In Solva Saal (1958), Waheeda Rehman tells the character played by Dev Anand that had his parents named him Hemanta Kumar it would have been nicer. Towards the end of the film the character played by Dev Anand gleefully says ‘some think my name should be Hemanta Kumar’.
Waheeda Rehman’s initial remark and Dev Anand’s subsequent endorsement in the film is a fitting tribute to a singer who was Dev Anand’s romantic voice in Hindi films in the 1950s just as he was the romantic voice for Uttam Kumar in Bengali films.
The singer too personally acknowledged that he was Dev Anand’s romantic voice much before Mohammed Rafi and Kishore Kumar. Hemanta Mukherjee (1920-89), also known as Hemant Kumar was born with a baritone voice. He entertained his school friends with his singing. His first inclination was to become a writer.
His childhood friend, Subhas Mukhopadhya who subsequently became a well-known poet himself, reminisced that at that time none could foresee that Hemanta would emerge as a great singer. Hemant was quite successful as a writer with his stories being published in Desh and Ananda Bazar Patrika.

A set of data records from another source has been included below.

-- pv_equiv track=rewrite | github.com/bmsuisse/retrAI | retrai/config.py | _pick_best_models
-- ===== SOURCE A (Python) =====
-- def _pick_best_models(all_models: list[str], prefix: str, limit: int = 8) -> list[str]:
--     """Filter and rank models for a provider prefix from LiteLLM's registry."""
--     matched = [m for m in all_models if m.startswith(prefix)]
--
--     # Prefer `-latest` variants and skip overly specific dated ones
--     latest = [m for m in matched if m.endswith("-latest")]
--     non_dated = [
--         m
--         for m in matched
--         if not any(c.isdigit() and len(c) >= 8 for c in m.split("-")) or m.endswith("-latest")
--     ]
--     # Combine: latest first, then non-dated, then all — deduplicated
--     ranked: list[str] = []
--     seen: set[str] = set()
--     for m in latest + non_dated + matched:
--         if m not in seen:
--             ranked.append(m)
--             seen.add(m)
--
--     return ranked[:limit]
-- ===== SOURCE B (Python) =====
-- def _pick_best_models(all_models: list[str], prefix: str, limit: int = 8) -> list[str]:
--     """Filter and rank models for a provider prefix from LiteLLM's registry."""
--
--     def key(m: str) -> int:
--         if m.endswith("-latest"):
--             return 0
--         if any(c.isdigit() and len(c) >= 8 for c in m.split("-")):
--             return 2
--         return 1
--
--     buckets: tuple[list, list, list] = ([], [], [])
--     for m in dict.fromkeys(m for m in all_models if m.startswith(prefix)):
--         buckets[key(m)].append(m)
--     return (buckets[0] + buckets[1] + buckets[2])[:limit]
-- ===== Notes on version B (the rewrite author's own statement) =====
-- stated objective: simpler
-- what changed: A builds three overlapping filtered lists (latest, non-dated, all matched), concatenates them and deduplicates with a seen-set loop; B deduplicates the prefix matches once (dict.fromkeys) and makes a single pass that drops each distinct model into one of three rank buckets, computing the rank predicate once per model.
import Mathlib
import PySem

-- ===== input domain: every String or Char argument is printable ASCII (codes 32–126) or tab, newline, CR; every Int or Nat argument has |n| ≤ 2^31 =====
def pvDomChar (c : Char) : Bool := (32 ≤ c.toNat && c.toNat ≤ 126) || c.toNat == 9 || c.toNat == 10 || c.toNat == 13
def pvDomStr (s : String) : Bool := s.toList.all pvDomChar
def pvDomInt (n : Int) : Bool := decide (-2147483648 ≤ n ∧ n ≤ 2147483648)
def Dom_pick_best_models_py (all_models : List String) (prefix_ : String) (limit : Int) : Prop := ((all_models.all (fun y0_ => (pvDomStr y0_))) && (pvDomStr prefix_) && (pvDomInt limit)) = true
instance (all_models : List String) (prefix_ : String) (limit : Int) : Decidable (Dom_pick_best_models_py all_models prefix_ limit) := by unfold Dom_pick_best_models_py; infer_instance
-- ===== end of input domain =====

-- B replaces A's three concatenated filter passes plus set-dedup loop by one dedup followed by a
-- single bucket-partition pass (one rank computation per distinct model); objective: simpler.

-- ===== PORT A =====
-- 'any(c.isdigit() and len(c) >= 8 for c in m.split("-"))' — this exact expression occurs verbatim
-- in both Pythons (A's non_dated filter, B's key), so both ports share it.
def pvDated (m : String) : Bool :=
  ((PySem.Str.split? m "-").getD []).any
    (fun c => PySem.Str.strIsdigit c && decide (8 ≤ PySem.Str.len c))

def pick_best_models_py (all_models : List String) (prefix_ : String) (limit : Int) : List String :=
  let matched := all_models.filter (fun m => PySem.Str.startswith m prefix_)
  let latest := matched.filter (fun m => PySem.Str.endswith m "-latest")
  let non_dated := matched.filter (fun m => !pvDated m || PySem.Str.endswith m "-latest")
  let rs := (latest ++ non_dated ++ matched).foldl
      (fun (st : List String × PySem.Set String) m =>
        if PySem.Set.contains st.2 m then st
        else (st.1 ++ [m], PySem.Set.add st.2 m))
      ([], PySem.Set.empty)
  PySem.List.slice rs.1 none (some limit)

-- ===== PORT B =====
def pvKey (m : String) : Int :=
  if PySem.Str.endswith m "-latest" then 0
  else if pvDated m then 2
  else 1

def pick_best_models_py_alt (all_models : List String) (prefix_ : String) (limit : Int) : List String :=
  let buckets := (PySem.List.dedup (all_models.filter (fun m => PySem.Str.startswith m prefix_))).foldl
      (fun (b : List String × List String × List String) m =>
        let k := pvKey m
        if k == 0 then (b.1 ++ [m], b.2.1, b.2.2)
        else if k == 1 then (b.1, b.2.1 ++ [m], b.2.2)
        else (b.1, b.2.1, b.2.2 ++ [m]))
      ([], [], [])
  PySem.List.slice (buckets.1 ++ buckets.2.1 ++ buckets.2.2) none (some limit)

-- ===== PRECONDITION & SPEC =====
def Spec_pick_best_models_py (all_models : List String) (prefix_ : String) (limit : Int) (out : List String) : Prop := out = pick_best_models_py_alt all_models prefix_ limit
instance (all_models : List String) (prefix_ : String) (limit : Int) (out : List String) : Decidable (Spec_pick_best_models_py all_models prefix_ limit out) := by unfold Spec_pick_best_models_py; infer_instance

-- ===== CLAIM (what is proved, stated in full; the proofs are below) =====
def Claim_equal_pick_best_models_py : Prop := ∀ (all_models : List String) (prefix_ : String) (limit : Int), Dom_pick_best_models_py all_models prefix_ limit → Spec_pick_best_models_py all_models prefix_ limit (pick_best_models_py all_models prefix_ limit)

-- ===== LEMMAS AND PROOFS =====

def pvDedupF : List String → List String → List String
  | _, [] => []
  | seen, x :: xs => if seen.contains x then pvDedupF seen xs else x :: pvDedupF (seen ++ [x]) xs

theorem pvDedupF_congr {s1 s2 : List String} : ∀ (l : List String),
    (∀ x ∈ l, s1.contains x = s2.contains x) → pvDedupF s1 l = pvDedupF s2 l := by
  intro l
  induction l generalizing s1 s2 with
  | nil => intro _; rfl
  | cons x xs ih =>
    intro h
    have hx := h x (by simp)
    simp only [pvDedupF, hx]
    by_cases hc : s2.contains x = true
    · simp only [hc, if_true]
      exact ih (fun y hy => h y (by simp [hy]))
    · simp only [Bool.not_eq_true] at hc
      simp only [hc, Bool.false_eq_true, if_false]
      congr 1
      refine ih (fun y hy => ?_)
      have hy' := h y (List.mem_cons_of_mem _ hy)
      simp only [List.contains_eq_mem, List.mem_append, List.mem_singleton] at *
      by_cases hyx : y = x <;> simp [hyx, hy']

theorem pvDedupF_append (s l1 l2 : List String) :
    pvDedupF s (l1 ++ l2) = pvDedupF s l1 ++ pvDedupF (s ++ pvDedupF s l1) l2 := by
  induction l1 generalizing s with
  | nil => simp [pvDedupF]
  | cons x xs ih =>
    by_cases hc : s.contains x = true <;>
      simp only [List.cons_append, pvDedupF, hc, Bool.false_eq_true, if_true, if_false]
    · exact ih s
    · rw [ih (s ++ [x])]
      simp

theorem pvDedupF_filter (s : List String) (l : List String) (p : String → Bool) :
    pvDedupF s (l.filter p) = (pvDedupF s l).filter p := by
  induction l generalizing s with
  | nil => simp [pvDedupF]
  | cons x xs ih =>
    by_cases hp : p x = true
    · by_cases hc : s.contains x = true
      · simp only [List.filter_cons, hp, if_true, pvDedupF, hc]
        exact ih s
      · simp only [List.filter_cons, hp, if_true, pvDedupF, hc, Bool.false_eq_true, if_false]
        rw [ih (s ++ [x])]
    · simp only [Bool.not_eq_true] at hp
      by_cases hc : s.contains x = true
      · simp only [List.filter_cons, hp, Bool.false_eq_true, if_false, pvDedupF, hc, if_true]
        exact ih s
      · simp only [List.filter_cons, hp, Bool.false_eq_true, if_false, pvDedupF, hc]
        rw [← ih (s ++ [x])]
        refine pvDedupF_congr _ (fun y hy => ?_)
        have hyx : ¬ y = x := by
          rintro rfl
          rw [List.mem_filter] at hy
          simp [hy.2] at hp
        simp [List.contains_eq_mem, hyx]

theorem pvDedupF_seen (s t : List String) (l : List String) :
    pvDedupF (s ++ t) l = (pvDedupF t l).filter (fun x => !s.contains x) := by
  induction l generalizing t with
  | nil => simp [pvDedupF]
  | cons x xs ih =>
    by_cases hct : t.contains x = true
    · have hst : (s ++ t).contains x = true := by
        simp only [List.contains_eq_mem, decide_eq_true_eq, List.mem_append] at *
        exact Or.inr hct
      simp only [pvDedupF, hct, hst, if_true]
      exact ih t
    · by_cases hcs : s.contains x = true
      · have hst : (s ++ t).contains x = true := by
          simp only [List.contains_eq_mem, decide_eq_true_eq, List.mem_append] at *
          exact Or.inl hcs
        simp only [pvDedupF, hct, hst, Bool.false_eq_true, if_true, if_false,
          List.filter_cons, hcs, Bool.not_true]
        rw [← ih (t ++ [x])]
        refine pvDedupF_congr _ (fun y hy => ?_)
        simp only [List.contains_eq_mem, List.mem_append, List.mem_singleton]
        by_cases hyx : y = x
        · subst hyx
          simp only [List.contains_eq_mem, decide_eq_true_eq] at hcs
          simp [hcs]
        · simp [hyx]
      · have hxs : x ∉ s := by simpa [List.contains_eq_mem] using hcs
        have hxt : x ∉ t := by simpa [List.contains_eq_mem] using hct
        have hst : (s ++ t).contains x = false := by
          simp [List.contains_eq_mem, hxs, hxt]
        have hct' : t.contains x = false := by simp [List.contains_eq_mem, hxt]
        simp only [pvDedupF, hst, hct', Bool.false_eq_true, if_false, List.filter_cons]
        have hcs' : (!s.contains x) = true := by simp [List.contains_eq_mem, hxs]
        simp only [hcs', if_true]
        congr 1
        rw [List.append_assoc]
        exact ih (t ++ [x])

theorem pvDedupF_seen' (s : List String) (l : List String) :
    pvDedupF s l = (pvDedupF [] l).filter (fun x => !s.contains x) := by
  have h := pvDedupF_seen s [] l
  simpa using h

theorem pvFoldA (l : List String) (r s : List String) :
    l.foldl (fun (st : List String × PySem.Set String) m =>
        if PySem.Set.contains st.2 m then st
        else (st.1 ++ [m], PySem.Set.add st.2 m)) (r, s)
      = (r ++ pvDedupF s l, s ++ pvDedupF s l) := by
  induction l generalizing r s with
  | nil => simp [pvDedupF]
  | cons x xs ih =>
    rw [List.foldl_cons]
    show List.foldl _ (if PySem.Set.contains s x then (r, s)
        else (r ++ [x], PySem.Set.add s x)) xs = _
    by_cases hc : s.contains x = true
    · rw [if_pos (by exact hc), ih]
      simp only [pvDedupF, hc, if_true]
    · have ha : PySem.Set.add s x = s ++ [x] := by
        simp only [PySem.Set.add, PySem.Set.contains]
        rw [if_neg hc]
      rw [if_neg (by exact hc), ha, ih]
      rw [Bool.not_eq_true] at hc
      simp only [pvDedupF, hc, Bool.false_eq_true, if_false]
      simp

theorem pvSetFold (l : List String) (s : List String) :
    l.foldl PySem.Set.add s = s ++ pvDedupF s l := by
  induction l generalizing s with
  | nil => simp [pvDedupF]
  | cons x xs ih =>
    rw [List.foldl_cons]
    by_cases hc : s.contains x = true
    · have ha : PySem.Set.add s x = s := by
        simp only [PySem.Set.add, PySem.Set.contains]
        rw [if_pos hc]
      rw [ha, ih]
      simp only [pvDedupF, hc, if_true]
    · have ha : PySem.Set.add s x = s ++ [x] := by
        simp only [PySem.Set.add, PySem.Set.contains]
        rw [if_neg hc]
      rw [ha, ih]
      rw [Bool.not_eq_true] at hc
      simp only [pvDedupF, hc, Bool.false_eq_true, if_false]
      simp

theorem pvDedup_eq (l : List String) : PySem.List.dedup l = pvDedupF [] l := by
  rw [PySem.List.dedup, PySem.Set.ofList]
  simpa using pvSetFold l []

theorem pvBuckets (l : List String) (a b c : List String) :
    l.foldl (fun (bk : List String × List String × List String) m =>
        let k := pvKey m
        if k == 0 then (bk.1 ++ [m], bk.2.1, bk.2.2)
        else if k == 1 then (bk.1, bk.2.1 ++ [m], bk.2.2)
        else (bk.1, bk.2.1, bk.2.2 ++ [m])) (a, b, c)
      = (a ++ l.filter (fun m => pvKey m == 0),
         b ++ l.filter (fun m => pvKey m == 1),
         c ++ l.filter (fun m => pvKey m == 2)) := by
  induction l generalizing a b c with
  | nil => simp
  | cons x xs ih =>
    rw [List.foldl_cons]
    have h0 : pvKey x = 0 ∨ pvKey x = 1 ∨ pvKey x = 2 := by
      simp only [pvKey]; split_ifs <;> simp
    rcases h0 with hk | hk | hk
    · simp only [hk, show ((0:Int) == 0) = true from rfl, if_true]
      rw [ih]
      simp [hk]
    · simp only [hk, show ((1:Int) == 0) = false from rfl,
        show ((1:Int) == 1) = true from rfl, Bool.false_eq_true, if_false, if_true]
      rw [ih]
      simp [hk]
    · simp only [hk, show ((2:Int) == 0) = false from rfl,
        show ((2:Int) == 1) = false from rfl, Bool.false_eq_true, if_false]
      rw [ih]
      simp [hk]

theorem pvMain (M : List String) :
    pvDedupF [] (M.filter (fun m => PySem.Str.endswith m "-latest")
        ++ (M.filter (fun m => !pvDated m || PySem.Str.endswith m "-latest") ++ M))
      = (pvDedupF [] M).filter (fun m => pvKey m == 0)
        ++ ((pvDedupF [] M).filter (fun m => pvKey m == 1)
        ++ (pvDedupF [] M).filter (fun m => pvKey m == 2)) := by
  rw [pvDedupF_append, List.nil_append, pvDedupF_append]
  rw [pvDedupF_filter]
  have hN : pvDedupF ((pvDedupF [] M).filter (fun m => PySem.Str.endswith m "-latest"))
      (M.filter (fun m => !pvDated m || PySem.Str.endswith m "-latest"))
      = (pvDedupF [] M).filter (fun m => pvKey m == 1) := by
    rw [pvDedupF_seen', pvDedupF_filter, List.filter_filter]
    refine List.filter_congr (fun x hx => ?_)
    simp only [pvKey]
    simp [List.contains_eq_mem, List.mem_filter, hx]
    by_cases h0 : PySem.Chars.endswith x.toList ['-','l','a','t','e','s','t'] = true <;>
      by_cases hd : pvDated x = true <;> simp [h0, hd]
  rw [hN]
  have hM2 : pvDedupF ((pvDedupF [] M).filter (fun m => PySem.Str.endswith m "-latest")
        ++ (pvDedupF [] M).filter (fun m => pvKey m == 1)) M
      = (pvDedupF [] M).filter (fun m => pvKey m == 2) := by
    rw [pvDedupF_seen']
    refine List.filter_congr (fun x hx => ?_)
    simp only [pvKey]
    simp [List.contains_eq_mem, List.mem_filter, List.mem_append, hx]
    by_cases h0 : PySem.Chars.endswith x.toList ['-','l','a','t','e','s','t'] = true <;>
      by_cases hd : pvDated x = true <;> simp [h0, hd]
  rw [hM2]
  congr 1
  refine List.filter_congr (fun x hx => ?_)
  simp only [pvKey]
  simp
  by_cases h0 : PySem.Chars.endswith x.toList ['-','l','a','t','e','s','t'] = true <;>
    by_cases hd : pvDated x = true <;> simp [h0, hd]

-- ===== VERDICT (by name: the statement is the Claim_ definition above) =====
theorem pick_best_models_py_spec : Claim_equal_pick_best_models_py := by
  intro all_models prefix_ limit _
  unfold Spec_pick_best_models_py
  simp only [pick_best_models_py, pick_best_models_py_alt]
  rw [pvFoldA, pvDedup_eq, pvBuckets]
  simp only [List.nil_append, PySem.Set.empty, List.append_assoc]
  rw [pvMain]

In 1936, Hemanta got his first opportunity to sing in All India Radio with a stipulation that he could not sing a song that is copyrighted. This created a problem for him as he used to sing songs sung by Pankaj Kumar Mullick and Sachin Dev Burman imitating their styles. But Hemanta overrode the problem by singing a folk song which became popular.
This however did not deter his resolve from wanting to become a writer. By then, he had completed his school education and joined Jadavpur Engineering College. Hemanta became a literary secretary of Kalyan Sangha Library that was near his house. His close friend Ramakrishna Maitra was the editor of its handwritten magazine. Both friends contributed short stories to the publication.
Subhas wrote poems occasionally for the magazine. At its weekly meetings, the writings of its members were discussed. Many literary giants like Buddhadev Bose and Premendra Mitra were periodically invited to encourage young writers. Hemanta continued to sing on the radio but only infrequently.
The first significant appreciation of his singing abilities came from the then reigning monarch of music, Pankaj Mullick, who met Hemanta at the radio station. However, Hemanta realised that singing over the radio was not enough and needed to be supplemented with a record of his songs. After some initial disappointments, Columbia Records agreed to bring out an album.
Hemanta was still undecided about his future plans as to whether he wanted to be a singer or continue with writing. The instant popularity of his album firmly tilted the balance in favour of music. He left college and devoted his energies to music. Subhas pointed out that Hemanta did not take singing as a hobby but as a career.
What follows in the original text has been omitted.